■ EXERCISE OBJECTIVE ■
The reply should hold only the lines from the one with "theorem solve_spec : Claim_equal_solve := by" through the end of the data, each given exactly.

Collected data
========================================================================

-- pv_equiv track=rewrite | github.com/Chakrapani2122/DSM | test.py | solve
-- ===== SOURCE A (Python) =====
-- def solve(A):
--     n = len(A)
--     mod = 10**3 + 7
--     pre = [0] * n
--     suf = [0] * n
--     pre[0] = A[0]
--     suf[n-1] = A[n-1]
--     for i in range(1, n):
--         pre[i] = pre[i-1] + A[i]
--     for i in range(n-2, -1, -1):
--         suf[i] = suf[i+1] + A[i]
--     ans = 0
--     for i in range(1, n-1):
--         ans = max(ans, pre[i-1] * suf[i+1])
--     return ans % mod
-- ===== SOURCE B (Python) =====
-- def solve(A):
--     mod = 10**3 + 7
--     total = sum(A)
--     ans = 0
--     left = 0
--     for i in range(1, len(A) - 1):
--         left += A[i - 1]
--         ans = max(ans, left * (total - left - A[i]))
--     return ans % mod
-- ===== Notes on version B (the rewrite author's own statement) =====
-- stated objective: simpler
-- what changed: Replaces the two precomputed prefix/suffix arrays and three loops by a single loop maintaining one running scalar left sum and deriving the right sum by subtraction from the precomputed total.
import Mathlib
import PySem

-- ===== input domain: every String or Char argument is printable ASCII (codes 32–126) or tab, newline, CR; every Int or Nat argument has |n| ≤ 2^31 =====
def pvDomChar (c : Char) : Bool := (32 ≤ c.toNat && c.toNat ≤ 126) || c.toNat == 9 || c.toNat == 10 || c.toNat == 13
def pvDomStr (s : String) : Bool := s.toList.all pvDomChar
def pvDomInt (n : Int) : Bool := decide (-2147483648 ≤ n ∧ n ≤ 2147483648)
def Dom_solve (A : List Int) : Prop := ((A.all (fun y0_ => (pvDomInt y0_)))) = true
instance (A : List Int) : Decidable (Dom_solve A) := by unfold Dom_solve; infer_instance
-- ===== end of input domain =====

-- B replaces A's two prefix/suffix arrays and three loops by one loop over two scalars
-- (a running left sum; the right sum derived as total - left - A[i]); objective: simpler.

-- ===== PORT A =====
def solve (A : List Int) : Int :=
  let n : Int := A.length
  let md : Int := 1007
  let pre : List Int := List.replicate A.length 0
  let suf : List Int := List.replicate A.length 0
  let pre := PySem.List.pySetD pre 0 (PySem.List.pyGetD A 0 0)
  let suf := PySem.List.pySetD suf (n - 1) (PySem.List.pyGetD A (n - 1) 0)
  let pre := (PySem.List.pyRange 1 n 1).foldl
      (fun pre i => PySem.List.pySetD pre i
        (PySem.List.pyGetD pre (i - 1) 0 + PySem.List.pyGetD A i 0)) pre
  let suf := (PySem.List.pyRange (n - 2) (-1) (-1)).foldl
      (fun suf i => PySem.List.pySetD suf i
        (PySem.List.pyGetD suf (i + 1) 0 + PySem.List.pyGetD A i 0)) suf
  let ans := (PySem.List.pyRange 1 (n - 1) 1).foldl
      (fun ans i => max ans (PySem.List.pyGetD pre (i - 1) 0 * PySem.List.pyGetD suf (i + 1) 0)) 0
  PySem.Int.mod ans md

-- ===== PORT B =====
def solve_alt (A : List Int) : Int :=
  let md : Int := 1007
  let total : Int := A.sum
  let st := (PySem.List.pyRange 1 ((A.length : Int) - 1) 1).foldl
      (fun (s : Int × Int) i =>
        let left := s.2 + PySem.List.pyGetD A (i - 1) 0
        (max s.1 (left * (total - left - PySem.List.pyGetD A i 0)), left)) (0, 0)
  PySem.Int.mod st.1 md

-- ===== PRECONDITION & SPEC =====
-- A unconditionally indexes the first and last elements, so it raises IndexError exactly on the empty list (B, needing no arrays, would return 0 there).
def Pre_solve (A : List Int) : Prop := A ≠ []
instance (A : List Int) : Decidable (Pre_solve A) := by unfold Pre_solve; infer_instance
def pvWitness_solve : List Int := ([1, 2, 3, 4])

def Spec_solve (A : List Int) (out : Int) : Prop := out = solve_alt A
instance (A : List Int) (out : Int) : Decidable (Spec_solve A out) := by unfold Spec_solve; infer_instance

-- ===== CLAIM (what is proved, stated in full; the proofs are below) =====
def Claim_equal_solve : Prop := ∀ (A : List Int), Dom_solve A → Pre_solve A → Spec_solve A (solve A)

-- ===== LEMMAS AND PROOFS =====

-- sum split around index i: A.sum = (take i).sum + A[i] + (drop (i+1)).sum
theorem pvSumSplit (A : List Int) (i : Nat) (h : i < A.length) :
    A.sum = (A.take i).sum + A.getD i 0 + (A.drop (i + 1)).sum := by
  have h1 := List.sum_take_add_sum_drop A i
  rw [List.drop_eq_getElem_cons h] at h1
  simp only [List.sum_cons] at h1
  rw [List.getD_eq_getElem A 0 h]
  omega

theorem pvTakeSucc (A : List Int) (i : Nat) (h : i < A.length) :
    (A.take (i + 1)).sum = (A.take i).sum + A.getD i 0 := by
  rw [List.getD_eq_getElem A 0 h, List.sum_take_succ]

-- getD after set
theorem pvGetDSet (L : List Int) (m j : Nat) (v : Int) (h : m < L.length) :
    (L.set m v).getD j 0 = if j = m then v else L.getD j 0 := by
  by_cases hj : j < L.length
  · rw [List.getD_eq_getElem _ 0 (by simpa using hj), List.getElem_set]
    split_ifs with h1 h2 h2 <;> try rfl
    · omega
    · omega
    · rw [List.getD_eq_getElem _ 0 hj]
  · rw [if_neg (by omega), List.getD_eq_default _ 0 (by simpa using hj),
      List.getD_eq_default _ 0 (by omega)]

-- invariant for A's first (prefix-sum) loop
theorem pvPreInv (A : List Int) : ∀ (k m : Nat) (L : List Int),
    A.length - m = k → L.length = A.length → 1 ≤ m →
    (∀ j : Nat, j < m → j < A.length → L.getD j 0 = (A.take (j + 1)).sum) →
    ((PySem.List.pyRange (m : Int) (A.length : Int) 1).foldl
      (fun pre i => PySem.List.pySetD pre i
        (PySem.List.pyGetD pre (i - 1) 0 + PySem.List.pyGetD A i 0)) L).length = A.length ∧
    ∀ j : Nat, j < A.length →
      ((PySem.List.pyRange (m : Int) (A.length : Int) 1).foldl
        (fun pre i => PySem.List.pySetD pre i
          (PySem.List.pyGetD pre (i - 1) 0 + PySem.List.pyGetD A i 0)) L).getD j 0
        = (A.take (j + 1)).sum := by
  intro k
  induction k with
  | zero =>
    intro m L hk hL hm hinv
    rw [PySem.List.pyRange_one_eq_nil (by exact_mod_cast (by omega : A.length ≤ m))]
    exact ⟨hL, fun j hj => hinv j (by omega) hj⟩
  | succ k ih =>
    intro m L hk hL hm hinv
    have hm2 : m < A.length := by omega
    rw [PySem.List.pyRange_one_cons (by exact_mod_cast hm2)]
    simp only [List.foldl_cons]
    have e1 : (m : Int) - 1 = ((m - 1 : Nat) : Int) := by omega
    have hval : PySem.List.pyGetD L ((m : Int) - 1) 0 + PySem.List.pyGetD A (m : Int) 0
        = (A.take (m + 1)).sum := by
      rw [e1, PySem.List.pyGetD_natCast, PySem.List.pyGetD_natCast,
        hinv (m - 1) (by omega) (by omega), show m - 1 + 1 = m from by omega,
        pvTakeSucc A m hm2]
    rw [hval, PySem.List.pySetD_natCast]
    have e2 : (m : Int) + 1 = ((m + 1 : Nat) : Int) := by push_cast; ring
    rw [e2]
    refine ih (m + 1) (L.set m _) (by omega) (by simpa using hL) (by omega) ?_
    intro j hj hjA
    rw [pvGetDSet _ _ _ _ (by omega)]
    split_ifs with he
    · rw [he]
    · exact hinv j (by omega) hjA

-- invariant for A's second (suffix-sum) loop, counting down from a
theorem pvSufInv (A : List Int) : ∀ (k : Nat) (a : Int) (L : List Int),
    (a + 1).toNat = k → L.length = A.length → a ≤ (A.length : Int) - 2 → -1 ≤ a →
    (∀ j : Nat, a < (j : Int) → j < A.length → L.getD j 0 = (A.drop j).sum) →
    ((PySem.List.pyRange a (-1) (-1)).foldl
      (fun suf i => PySem.List.pySetD suf i
        (PySem.List.pyGetD suf (i + 1) 0 + PySem.List.pyGetD A i 0)) L).length = A.length ∧
    ∀ j : Nat, j < A.length →
      ((PySem.List.pyRange a (-1) (-1)).foldl
        (fun suf i => PySem.List.pySetD suf i
          (PySem.List.pyGetD suf (i + 1) 0 + PySem.List.pyGetD A i 0)) L).getD j 0
        = (A.drop j).sum := by
  intro k
  induction k with
  | zero =>
    intro a L hk hL ha ha2 hinv
    have ha3 : a = -1 := by omega
    rw [ha3, PySem.List.pyRange_neg_one_eq_nil (by omega)]
    refine ⟨hL, fun j hj => hinv j (by omega) hj⟩
  | succ k ih =>
    intro a L hk hL ha ha2 hinv
    obtain ⟨b, rfl⟩ : ∃ b : Nat, a = (b : Int) := ⟨a.toNat, by omega⟩
    rw [PySem.List.pyRange_neg_one_cons (by omega)]
    simp only [List.foldl_cons]
    have hlt : b + 1 < A.length := by omega
    have hval : PySem.List.pyGetD L ((b : Int) + 1) 0 + PySem.List.pyGetD A (b : Int) 0
        = (A.drop b).sum := by
      rw [show (b : Int) + 1 = ((b + 1 : Nat) : Int) by push_cast; ring,
        PySem.List.pyGetD_natCast, PySem.List.pyGetD_natCast,
        hinv (b + 1) (by omega) hlt,
        List.drop_eq_getElem_cons (by omega : b < A.length),
        List.getD_eq_getElem A 0 (by omega : b < A.length)]
      simp only [List.sum_cons]
      ring
    rw [hval, PySem.List.pySetD_natCast]
    refine ih ((b : Int) - 1) (L.set b _) (by omega) (by simpa using hL) (by omega) (by omega) ?_
    intro j hj hjA
    rw [pvGetDSet _ _ _ _ (by omega)]
    split_ifs with he
    · rw [he]
    · exact hinv j (by omega) hjA

-- B's fold with pair state equals the plain max-fold over the same range
theorem pvBFold (A : List Int) : ∀ (k : Nat) (a : Int) (s : Int × Int),
    ((A.length : Int) - 1 - a).toNat = k → 1 ≤ a →
    s.2 = (A.take (a - 1).toNat).sum →
    ((PySem.List.pyRange a ((A.length : Int) - 1) 1).foldl
      (fun (s : Int × Int) i =>
        let left := s.2 + PySem.List.pyGetD A (i - 1) 0
        (max s.1 (left * (A.sum - left - PySem.List.pyGetD A i 0)), left)) s).1
    = (PySem.List.pyRange a ((A.length : Int) - 1) 1).foldl
        (fun ans i => max ans ((A.take i.toNat).sum * (A.drop (i.toNat + 1)).sum)) s.1 := by
  intro k
  induction k with
  | zero =>
    intro a s hk ha hleft
    rw [PySem.List.pyRange_one_eq_nil (by omega)]
    rfl
  | succ k ih =>
    intro a s hk ha hleft
    obtain ⟨b, rfl⟩ : ∃ b : Nat, a = (b : Int) := ⟨a.toNat, by omega⟩
    have hb1 : 1 ≤ b := by omega
    have haA : b < A.length := by omega
    rw [PySem.List.pyRange_one_cons (by omega)]
    simp only [List.foldl_cons, Int.toNat_natCast]
    rw [show ((b : Int) - 1).toNat = b - 1 from by omega] at hleft
    have hleft' : s.2 + PySem.List.pyGetD A ((b : Int) - 1) 0 = (A.take b).sum := by
      rw [show (b : Int) - 1 = ((b - 1 : Nat) : Int) from by omega,
        PySem.List.pyGetD_natCast, hleft, ← pvTakeSucc A (b - 1) (by omega),
        show b - 1 + 1 = b from by omega]
    have hright : A.sum - (A.take b).sum - PySem.List.pyGetD A (b : Int) 0
        = (A.drop (b + 1)).sum := by
      rw [PySem.List.pyGetD_natCast]
      have := pvSumSplit A b haA
      omega
    rw [ih ((b : Int) + 1) _ (by omega) (by omega)
      (by simp only [show (b : Int) + 1 - 1 = (b : Int) from by ring, Int.toNat_natCast]
          exact hleft')]
    simp only [hleft', hright]

-- the ans-loop of A, read through the computed pre/suf lists, is the plain max-fold
theorem pvAnsCong (A : List Int) (preL sufL : List Int) (z : Int)
    (hpre : ∀ j : Nat, j < A.length → preL.getD j 0 = (A.take (j + 1)).sum)
    (hsuf : ∀ j : Nat, j < A.length → sufL.getD j 0 = (A.drop j).sum) :
    (PySem.List.pyRange 1 ((A.length : Int) - 1) 1).foldl
      (fun ans i => max ans (PySem.List.pyGetD preL (i - 1) 0 * PySem.List.pyGetD sufL (i + 1) 0)) z
    = (PySem.List.pyRange 1 ((A.length : Int) - 1) 1).foldl
      (fun ans i => max ans ((A.take i.toNat).sum * (A.drop (i.toNat + 1)).sum)) z := by
  apply PySem.List.foldl_congr_mem
  intro acc i hi
  rw [PySem.List.mem_pyRange_one] at hi
  obtain ⟨b, rfl⟩ : ∃ b : Nat, i = (b : Int) := ⟨i.toNat, by omega⟩
  have hb1 : 1 ≤ b := by omega
  have hbA : b < A.length := by omega
  rw [show (b : Int) - 1 = ((b - 1 : Nat) : Int) from by omega, PySem.List.pyGetD_natCast,
    show (b : Int) + 1 = ((b + 1 : Nat) : Int) from by omega, PySem.List.pyGetD_natCast,
    hpre (b - 1) (by omega), hsuf (b + 1) (by omega),
    show b - 1 + 1 = b from by omega]
  simp only [Int.toNat_natCast]

theorem pvMain (A : List Int) (hA : A ≠ []) : solve A = solve_alt A := by
  have hn : 1 ≤ A.length := List.length_pos_of_ne_nil hA
  unfold solve solve_alt
  simp only []
  -- prefix list facts
  have h1 := pvPreInv A (A.length - 1) 1
      (PySem.List.pySetD (List.replicate A.length 0) 0 (PySem.List.pyGetD A 0 0))
      (by omega)
      (by simp [PySem.List.length_pySetD])
      le_rfl
      (by
        intro j hj hjA
        interval_cases j
        rw [PySem.List.pySetD_of_nonneg _ _ (by norm_num)]
        simp only [Int.toNat_zero]
        rw [pvGetDSet _ _ _ _ (by simpa using hn), if_pos rfl, PySem.List.pyGetD_zero,
          pvTakeSucc A 0 hn]
        simp)
  simp only [Nat.cast_one] at h1
  -- suffix list facts
  have h2 := pvSufInv A ((A.length : Int) - 2 + 1).toNat ((A.length : Int) - 2)
      (PySem.List.pySetD (List.replicate A.length 0) ((A.length : Int) - 1)
        (PySem.List.pyGetD A ((A.length : Int) - 1) 0))
      rfl
      (by simp [PySem.List.length_pySetD])
      le_rfl
      (by omega)
      (by
        intro j hj hjA
        have hj' : j = A.length - 1 := by omega
        subst hj'
        rw [show ((A.length : Int) - 1) = ((A.length - 1 : Nat) : Int) from by omega,
          PySem.List.pySetD_natCast, PySem.List.pyGetD_natCast,
          pvGetDSet _ _ _ _ (by simp; omega), if_pos rfl,
          List.drop_eq_getElem_cons (by omega : A.length - 1 < A.length),
          List.getD_eq_getElem A 0 (by omega : A.length - 1 < A.length)]
        simp [List.drop_eq_nil_of_le (by omega : A.length ≤ A.length - 1 + 1)])
  -- rewrite A's ans loop, then B's loop, to the same plain fold
  rw [pvAnsCong A _ _ 0 h1.2 h2.2,
    pvBFold A ((A.length : Int) - 1 - 1).toNat 1 (0, 0) rfl le_rfl (by norm_num)]

-- ===== VERDICT (by name: the statement is the Claim_ definition above) =====
theorem solve_spec : Claim_equal_solve := by
  intro A _ hpre
  exact pvMain A hpre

========================================================================

■ RESULT FOR THIS EXERCISE ■
theorem solve_spec : Claim_equal_solve := by
  intro A _ hpre
  exact pvMain A hpre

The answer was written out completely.